| ABOUT THIS TASK |
The required output is the lines below from the line containing "rw [pyListSet_natCast hlenlt]" to the line containing "rw [if_pos rfl, hgdch, occIn_append, occIn_single, if_pos", inclusive, retyped exactly. No other lines belong in it.

[Extracted records]
*** Block opens ***

-- pv_equiv track=rewrite | github.com/rogue-pulsar/adventofcode | Day 12/12-1.py | path_valid
-- ===== SOURCE A (Python) =====
-- def path_valid(path):
-- 	#Check if path ends with end
-- 	if path[-1] != 'end':
-- 		return False
-- 	#Check if path goes through start more than once
-- 	if path.count('start') > 1:
-- 		return False
-- 	#Check if path has more than one instance of a given lowercase character
-- 	for location in path:
-- 		if location.islower() and path.count(location) > 1:
-- 			return False
-- 	return True
-- ===== SOURCE B (Python) =====
-- def path_valid(path):
--     if not path or path[-1] != 'end':
--         return False
--     smalls = sorted(c for c in path if c.islower())
--     return not any(x == y for x, y in zip(smalls, smalls[1:]))
-- ===== Notes on version B (the rewrite author's own statement) =====
-- stated objective: alternative
-- what changed: Replaces the per-element full-list .count scans (and the redundant 'start' count, subsumed by the lowercase rule) with one sort of the lowercase caves followed by a single adjacent-duplicate sweep; on adversarial inputs this is O(n log n) vs A's O(n^2), but A usually short-circuits so measured speed is the same.
import Mathlib
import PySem

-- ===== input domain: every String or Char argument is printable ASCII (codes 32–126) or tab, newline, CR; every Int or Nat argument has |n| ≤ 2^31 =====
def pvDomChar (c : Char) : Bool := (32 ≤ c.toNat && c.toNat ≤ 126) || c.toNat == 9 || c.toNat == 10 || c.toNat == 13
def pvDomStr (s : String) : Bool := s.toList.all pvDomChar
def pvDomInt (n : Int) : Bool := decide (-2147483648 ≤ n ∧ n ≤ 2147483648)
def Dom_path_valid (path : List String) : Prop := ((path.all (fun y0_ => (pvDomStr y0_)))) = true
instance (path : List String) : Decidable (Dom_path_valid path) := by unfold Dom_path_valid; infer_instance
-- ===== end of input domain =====

-- B changes the algorithm: instead of a full .count scan per element (plus a redundant
-- 'start' count), it sorts the lowercase caves once and scans adjacent pairs for a duplicate
-- (a different strategy of comparable measured cost; A usually short-circuits early).

-- shared helper: Python's str.islower() on the ASCII domain — at least one cased (alphabetic)
-- character and no uppercase character
def strIslower (s : String) : Bool :=
  s.toList.any PySem.Chars.islower && s.toList.all (fun c => !PySem.Chars.isupper c)

-- ===== PORT A =====
def path_valid (path : List String) : Bool :=
  match PySem.List.pyGet? path (-1) with
  | none => false  -- IndexError on empty path; excluded by Pre_
  | some last =>
    if last ≠ "end" then false
    else if 1 < PySem.List.count path "start" then false
    else if path.any (fun location => strIslower location && 1 < PySem.List.count path location)
      then false
    else true

-- ===== PORT B =====
def path_valid_alt (path : List String) : Bool :=
  match path.getLast? with
  | none => false  -- `not path`
  | some last =>
    if last ≠ "end" then false
    else
      let smalls := PySem.List.sorted (path.filter strIslower) id
      !((smalls.zip (smalls.drop 1)).any (fun p => p.1 == p.2))

-- ===== PRECONDITION & SPEC =====
-- Pre_ excludes only the empty path, where A raises IndexError on path[-1].
def Pre_path_valid (path : List String) : Prop := path ≠ []
instance (path : List String) : Decidable (Pre_path_valid path) := by unfold Pre_path_valid; infer_instance
def pvWitness_path_valid : List String := (["start", "A", "b", "end"])

def Spec_path_valid (path : List String) (out : Bool) : Prop := out = path_valid_alt path
instance (path : List String) (out : Bool) : Decidable (Spec_path_valid path out) := by unfold Spec_path_valid; infer_instance

-- ===== CLAIM (what is proved, stated in full; the proofs are below) =====
def Claim_equal_path_valid : Prop := ∀ (path : List String), Dom_path_valid path → Pre_path_valid path → Spec_path_valid path (path_valid path)

-- ===== LEMMAS AND PROOFS =====

-- adjacent-duplicate sweep on a (≤)-pairwise list detects exactly non-Nodup
theorem adjDup_iff_not_nodup (l : List String) (h : l.Pairwise (· ≤ ·)) :
    ((l.zip (l.drop 1)).any (fun p => p.1 == p.2) = true) ↔ ¬ l.Nodup := by
  induction l with
  | nil => simp
  | cons a t ih =>
    cases t with
    | nil => simp
    | cons b t' =>
      have h' : (b :: t').Pairwise (· ≤ ·) := h.tail
      have hab : a ≤ b := (List.pairwise_cons.1 h).1 b (by simp)
      have hrest := ih h'
      simp only [List.drop_one, List.tail_cons, List.zip_cons_cons, List.any_cons, Bool.or_eq_true,
        beq_iff_eq, List.nodup_cons] at *
      constructor
      · rintro (rfl | hd)
        · intro ⟨hna, _⟩; exact hna (by simp)
        · intro ⟨_, hn⟩; exact (hrest.1 hd) hn
      · intro hn
        by_cases hd : a = b
        · exact Or.inl hd
        · right
          apply hrest.2
          intro hnd
          apply hn
          refine ⟨?_, hnd⟩
          intro hmem
          rcases List.mem_cons.1 hmem with rfl | hmem'
          · exact hd rfl
          · have hb : ∀ x ∈ t', b ≤ x := (List.pairwise_cons.1 h').1
            have : b ≤ a := hb a hmem'
            exact hd (le_antisymm hab this)

theorem count_filter_self (path : List String) (a : String) (ha : strIslower a = true) :
    (path.filter strIslower).count a = path.count a := by
  simp [List.count_filter, ha]

-- A's scan (with the subsumed 'start' check) finds a repeated lowercase cave iff the
-- lowercase filter is not Nodup
theorem scan_iff (path : List String) :
    (path.any (fun location => strIslower location && 1 < PySem.List.count path location) = true)
      ↔ ¬ (path.filter strIslower).Nodup := by
  rw [List.nodup_iff_count_le_one]
  simp only [List.any_eq_true, Bool.and_eq_true, decide_eq_true_eq, PySem.List.count_eq, not_forall]
  constructor
  · rintro ⟨x, hx, hl, hc⟩
    exact ⟨x, by rw [count_filter_self path x hl]; omega⟩
  · rintro ⟨x, hc⟩
    have hxmem : x ∈ path.filter strIslower := List.count_pos_iff.1 (by omega)
    have hl : strIslower x = true := List.of_mem_filter hxmem
    refine ⟨x, List.mem_of_mem_filter hxmem, hl, ?_⟩
    rw [count_filter_self path x hl] at hc; omega

theorem strIslower_start : strIslower "start" = true := by decide

-- ===== VERDICT (by name: the statement is the Claim_ definition above) =====
theorem path_valid_spec : Claim_equal_path_valid := by
  intro path _ hpre
  unfold Spec_path_valid path_valid path_valid_alt
  have hg : PySem.List.pyGet? path (-1) = path.getLast? := PySem.List.pyGet?_neg_one path
  rw [hg]
  rcases hl : path.getLast? with _ | last
  · rfl
  · simp only []
    by_cases hend : last ≠ "end"
    · simp [hend]
    · simp only [hend, if_false]
      -- both tails: show scans agree
      have hsorted : (PySem.List.sorted (path.filter strIslower) id).Pairwise (· ≤ ·) := by
        have := PySem.List.sorted_pairwise (path.filter strIslower) id
        simpa using this
      have hperm : (PySem.List.sorted (path.filter strIslower) id).Perm (path.filter strIslower) :=
        PySem.List.sorted_perm _ _ _
      have hadj := adjDup_iff_not_nodup _ hsorted
      rw [hperm.nodup_iff] at hadj
      have hscan := scan_iff path
      by_cases hstart : 1 < PySem.List.count path "start"
      · -- start counted twice ⇒ lowercase scan also fires ⇒ B finds an adjacent dup
        have hmem : "start" ∈ path := by
          rw [PySem.List.count_eq] at hstart
          exact List.count_pos_iff.1 (by omega)
        have hfire : path.any (fun location => strIslower location && 1 < PySem.List.count path location) = true := by
          simp only [List.any_eq_true]
          refine ⟨"start", hmem, ?_⟩
          rw [PySem.List.count_eq] at hstart ⊢
          simp [strIslower_start, hstart]
        have : ¬ (path.filter strIslower).Nodup := hscan.1 hfire
        have : ((let smalls := PySem.List.sorted (path.filter strIslower) id;
            (smalls.zip (smalls.drop 1)).any (fun p => p.1 == p.2)) = true) := hadj.2 this
        simp only [hstart, if_true]
        simp only [this, Bool.not_true]
      · simp only [hstart, if_false]
        by_cases hfire : path.any (fun location => strIslower location && 1 < PySem.List.count path location) = true
        · have := hadj.2 (hscan.1 hfire)
          simp only [hfire, if_true]
          simp only [this, Bool.not_true]
        · have hnodup : (path.filter strIslower).Nodup := by
            by_contra hnn
            exact hfire (hscan.2 hnn)
          have : ((PySem.List.sorted (path.filter strIslower) id).zip
              ((PySem.List.sorted (path.filter strIslower) id).drop 1)).any (fun p => p.1 == p.2) = false := by
            cases hb : (((PySem.List.sorted (path.filter strIslower) id).zip
              ((PySem.List.sorted (path.filter strIslower) id).drop 1)).any (fun p => p.1 == p.2))
            · rfl
            · exact absurd hnodup (hadj.1 hb)
          simp only [Bool.not_eq_true] at hfire
          simp only [hfire, this, Bool.not_false]
          rfl
theorem step_eq (cs alpha : List Char) (hnd : alpha.Nodup) (hmem : ∀ c ∈ cs, c ∈ alpha)
    (e1 : List (Int × Char)) (i : Int) (ch : Char) (e2' : List (Int × Char))
    (he : e1 ++ (i, ch) :: e2' = PySem.List.enumerate cs 0) :
    stepF alpha (orderModel cs alpha e1, posModel cs alpha e1) (i, ch)
      = (orderModel cs alpha (e1 ++ [(i, ch)]), posModel cs alpha (e1 ++ [(i, ch)])) := by
  have hch : ch ∈ cs := by
    have hm : (i, ch) ∈ PySem.List.enumerate cs 0 := by
      rw [← he]; exact List.mem_append_right _ (List.mem_cons_self)
    exact snd_mem_of_mem_enumerate hm
  have hcha : ch ∈ alpha := hmem ch hch
  obtain ⟨pre, post, halpha⟩ := List.append_of_mem hcha
  have hnd' : (pre ++ ch :: post).Nodup := halpha ▸ hnd
  have hmid : (ch :: (pre ++ post)).Nodup := List.nodup_middle.mp hnd'
  have hpre : ch ∉ pre := fun hin =>
    (List.nodup_cons.mp hmid).1 (List.mem_append_left _ hin)
  have hpost : ch ∉ post := fun hin =>
    (List.nodup_cons.mp hmid).1 (List.mem_append_right _ hin)
  have hidx : List.idxOf ch alpha = pre.length := by
    rw [halpha, List.idxOf_append, if_neg hpre, List.idxOf_cons_self]
    simp
  have hjk : pre.length < alpha.length := by
    rw [halpha]; simp
  have hgdch : alpha.getD pre.length ' ' = ch := by
    rw [halpha]
    rw [List.getD_eq_getElem _ _ (by simp : pre.length < (pre ++ ch :: post).length)]
    rw [List.getElem_append_right (le_refl _)]
    simp
  have hcountFull : ∀ c, (occIn (PySem.List.enumerate cs 0) c).length = cs.count c := by
    intro c; rw [length_occIn, countP_enumerate]
  have hle : ∀ c, (occIn e1 c).length ≤ cs.count c := by
    intro c
    rw [← hcountFull c, ← he, occIn_append]
    simp
  have hlt : (occIn e1 ch).length < cs.count ch := by
    rw [← hcountFull ch, ← he, occIn_append, occIn_cons, if_pos rfl]
    simp
  -- the value read from pos
  have hread : PySem.List.pyGetD (posModel cs alpha e1) ((List.idxOf ch alpha : Nat) : Int) 0
      = ((baseN cs alpha pre.length + (occIn e1 ch).length : Nat) : Int) := by
    rw [hidx]
    unfold posModel
    rw [pyGetD_map_range _ _ hjk, hgdch]
  -- length of the flattened prefix
  have hlen1 : (pre.flatMap (bucket cs e1)).length = baseN cs alpha pre.length := by
    rw [List.length_flatMap]
    unfold baseN
    rw [halpha, List.take_left]
    congr 1
    exact List.map_congr_left (fun c _ => bucket_length cs e1 c (hle c))
  simp only [stepF]
  rw [Prod.mk.injEq]
  constructor
  -- order component
  · show pyListSet (orderModel cs alpha e1)
        (PySem.List.pyGetD (posModel cs alpha e1) ((List.idxOf ch alpha : Nat) : Int) 0) i
      = orderModel cs alpha (e1 ++ [(i, ch)])
    rw [hread]
    have horder : orderModel cs alpha e1
        = pre.flatMap (bucket cs e1) ++ (bucket cs e1 ch ++ post.flatMap (bucket cs e1)) := by
      rw [orderModel, halpha, List.flatMap_append, List.flatMap_cons]
    have hlenlt : baseN cs alpha pre.length + (occIn e1 ch).length
        < (orderModel cs alpha e1).length := by
      rw [horder]
      simp only [List.length_append]
      have := bucket_length cs e1 ch (hle ch)
      omega
    rw [pyListSet_natCast hlenlt]
    rw [horder, ← hlen1, set_middle _ _ _ _ (by rw [bucket_length cs e1 ch (hle ch)]; exact hlt)]
    rw [bucket_set cs e1 i ch hlt]
    have hpreF : pre.flatMap (bucket cs e1) = pre.flatMap (bucket cs (e1 ++ [(i, ch)])) := by
      apply flatMap_congr_mem
      intro a ha
      exact (bucket_other cs e1 i ch a (fun h => hpre (h ▸ ha))).symm
    have hpostF : post.flatMap (bucket cs e1) = post.flatMap (bucket cs (e1 ++ [(i, ch)])) := by
      apply flatMap_congr_mem
      intro a ha
      exact (bucket_other cs e1 i ch a (fun h => hpost (h ▸ ha))).symm
    rw [hpreF, hpostF, orderModel, halpha, List.flatMap_append, List.flatMap_cons]
  -- pos component
  · show pyListSet (posModel cs alpha e1) ((List.idxOf ch alpha : Nat) : Int)
        (PySem.List.pyGetD (posModel cs alpha e1) ((List.idxOf ch alpha : Nat) : Int) 0 + 1)
      = posModel cs alpha (e1 ++ [(i, ch)])
    rw [hread, hidx]
    unfold posModel
    rw [pyListSet_map_range _ _ hjk]
    apply List.map_congr_left
    intro j hj
    simp only [List.mem_range] at hj
    by_cases hjp : j = pre.length
    · subst hjp
      rw [if_pos rfl, hgdch, occIn_append, occIn_single, if_pos rfl]
      push_cast
      simp [List.length_append]
      ring
    · rw [if_neg hjp]
      have hgd : alpha.getD j ' ' ≠ ch := by
        intro h
        exact hjp (((getD_eq_iff_idxOf alpha hnd ch hcha hj).mp h).trans hidx)
      rw [occIn_append, occIn_single, if_neg (fun h => hgd h.symm)]
      simp
theorem scatter (cs alpha : List Char) (hnd : alpha.Nodup) (hmem : ∀ c ∈ cs, c ∈ alpha) :
    ∀ (e2 e1 : List (Int × Char)), e1 ++ e2 = PySem.List.enumerate cs 0 →
    e2.foldl (stepF alpha) (orderModel cs alpha e1, posModel cs alpha e1)
      = (orderModel cs alpha (PySem.List.enumerate cs 0),
         posModel cs alpha (PySem.List.enumerate cs 0)) := by
  intro e2
  induction e2 with
  | nil =>
      intro e1 he
      simp only [List.append_nil] at he
      rw [he]
      rfl
  | cons p e2' ih =>
      intro e1 he
      obtain ⟨i, ch⟩ := p
      simp only [List.foldl_cons]
      rw [step_eq cs alpha hnd hmem e1 i ch e2' he]
      exact ih (e1 ++ [(i, ch)]) (by simpa [List.append_assoc] using he)
-- splitting off the head of an orbit segment
lemma orbitList_succ (b e m : Int) (t n : Nat) :
    qa_orbitList b e m t (n + 1) = qa_orbit b e m t :: qa_orbitList b e m (t + 1) n := by
  unfold qa_orbitList
  rw [List.range_succ_eq_map]
  simp only [List.map_cons, List.map_map, Nat.add_zero]
  congr 1
  apply List.map_congr_left
  intro i _
  simp only [Function.comp_apply]
  congr 1
  omega

-- B's stream search is first-index search in the orbit segment
lemma find_eq (b e m : Int) :
    ∀ (n t : Nat) (k : Int),
    qa_findB m (qa_orbit b e m 0) (qa_orbit b e m t) k n
      = (PySem.List.index? (qa_orbitList b e m (t + 1) n) (qa_orbit b e m 0)).map
          (fun (i : Nat) => k + (i : Int)) := by
  intro n
  induction n with
  | zero =>
    intro t k
    simp [qa_findB, qa_orbitList, PySem.List.index?_eq_idxOf?]
  | succ f ih =>
    intro t k
    rw [orbitList_succ]
    have hstep : qa_stepB (qa_orbit b e m t).1 (qa_orbit b e m t).2 m
        = qa_orbit b e m (t + 1) := rfl
    simp only [qa_findB, hstep]
    by_cases hc : qa_orbit b e m (t + 1) = qa_orbit b e m 0
    · rw [if_pos hc, show qa_orbit b e m (t + 1) :: qa_orbitList b e m (t + 1 + 1) f
          = qa_orbit b e m 0 :: qa_orbitList b e m (t + 1 + 1) f from by rw [hc]]
      rw [PySem.List.index?_cons_self]
      simp
    · rw [if_neg hc, PySem.List.index?_cons_of_ne _ (fun h => hc h), ih (t + 1) (k + 1)]
      cases PySem.List.index? (qa_orbitList b e m (t + 1 + 1) f) (qa_orbit b e m 0) with
      | none => rfl
      | some i =>
        simp only [Option.map_some]
        congr 1
        push_cast
        ring

-- the comparison loop is first-index search in the orbit segment
lemma loopC_eq_index (b e m : Int) :
    ∀ (n t : Nat),
    qa_loopC m (qa_orbit b e m 0) (qa_orbit b e m t) (t : Int) n
      = match PySem.List.index? (qa_orbitList b e m t n) (qa_orbit b e m 0) with
        | none => "unknown"
        | some i => qa_classifyC ((t : Int) + i) := by
  intro n
  induction n with
  | zero =>
    intro t
    simp [qa_loopC, qa_orbitList, PySem.List.index?_eq_idxOf?]
  | succ f ih =>
    intro t
    rw [orbitList_succ]
    by_cases hc : qa_orbit b e m t = qa_orbit b e m 0
    · rw [show qa_orbit b e m t :: qa_orbitList b e m (t + 1) f
          = qa_orbit b e m 0 :: qa_orbitList b e m (t + 1) f from by rw [hc]]
      rw [PySem.List.index?_cons_self]
      simp only [qa_loopC, if_pos hc]
      norm_num
    · rw [PySem.List.index?_cons_of_ne _ (fun h => hc h)]
      have hstep : qa_stepB (qa_orbit b e m t).1 (qa_orbit b e m t).2 m
          = qa_orbit b e m (t + 1) := rfl
      simp only [qa_loopC, if_neg hc, hstep]
      have hcast : ((t : Int) + 1) = ((t + 1 : Nat) : Int) := by push_cast; ring
      rw [hcast, ih (t + 1)]
      cases hidx : PySem.List.index? (qa_orbitList b e m (t + 1) f) (qa_orbit b e m 0) with
      | none => simp
      | some i =>
        simp only [Option.map_some]
        congr 1
        push_cast
        ring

*** Block closes ***

| OUTPUT OF THE EXERCISE |
    rw [pyListSet_natCast hlenlt]
    rw [horder, ← hlen1, set_middle _ _ _ _ (by rw [bucket_length cs e1 ch (hle ch)]; exact hlt)]
    rw [bucket_set cs e1 i ch hlt]
    have hpreF : pre.flatMap (bucket cs e1) = pre.flatMap (bucket cs (e1 ++ [(i, ch)])) := by
      apply flatMap_congr_mem
      intro a ha
      exact (bucket_other cs e1 i ch a (fun h => hpre (h ▸ ha))).symm
    have hpostF : post.flatMap (bucket cs e1) = post.flatMap (bucket cs (e1 ++ [(i, ch)])) := by
      apply flatMap_congr_mem
      intro a ha
      exact (bucket_other cs e1 i ch a (fun h => hpost (h ▸ ha))).symm
    rw [hpreF, hpostF, orderModel, halpha, List.flatMap_append, List.flatMap_cons]
  -- pos component
  · show pyListSet (posModel cs alpha e1) ((List.idxOf ch alpha : Nat) : Int)
        (PySem.List.pyGetD (posModel cs alpha e1) ((List.idxOf ch alpha : Nat) : Int) 0 + 1)
      = posModel cs alpha (e1 ++ [(i, ch)])
    rw [hread, hidx]
    unfold posModel
    rw [pyListSet_map_range _ _ hjk]
    apply List.map_congr_left
    intro j hj
    simp only [List.mem_range] at hj
    by_cases hjp : j = pre.length
    · subst hjp
      rw [if_pos rfl, hgdch, occIn_append, occIn_single, if_pos rfl]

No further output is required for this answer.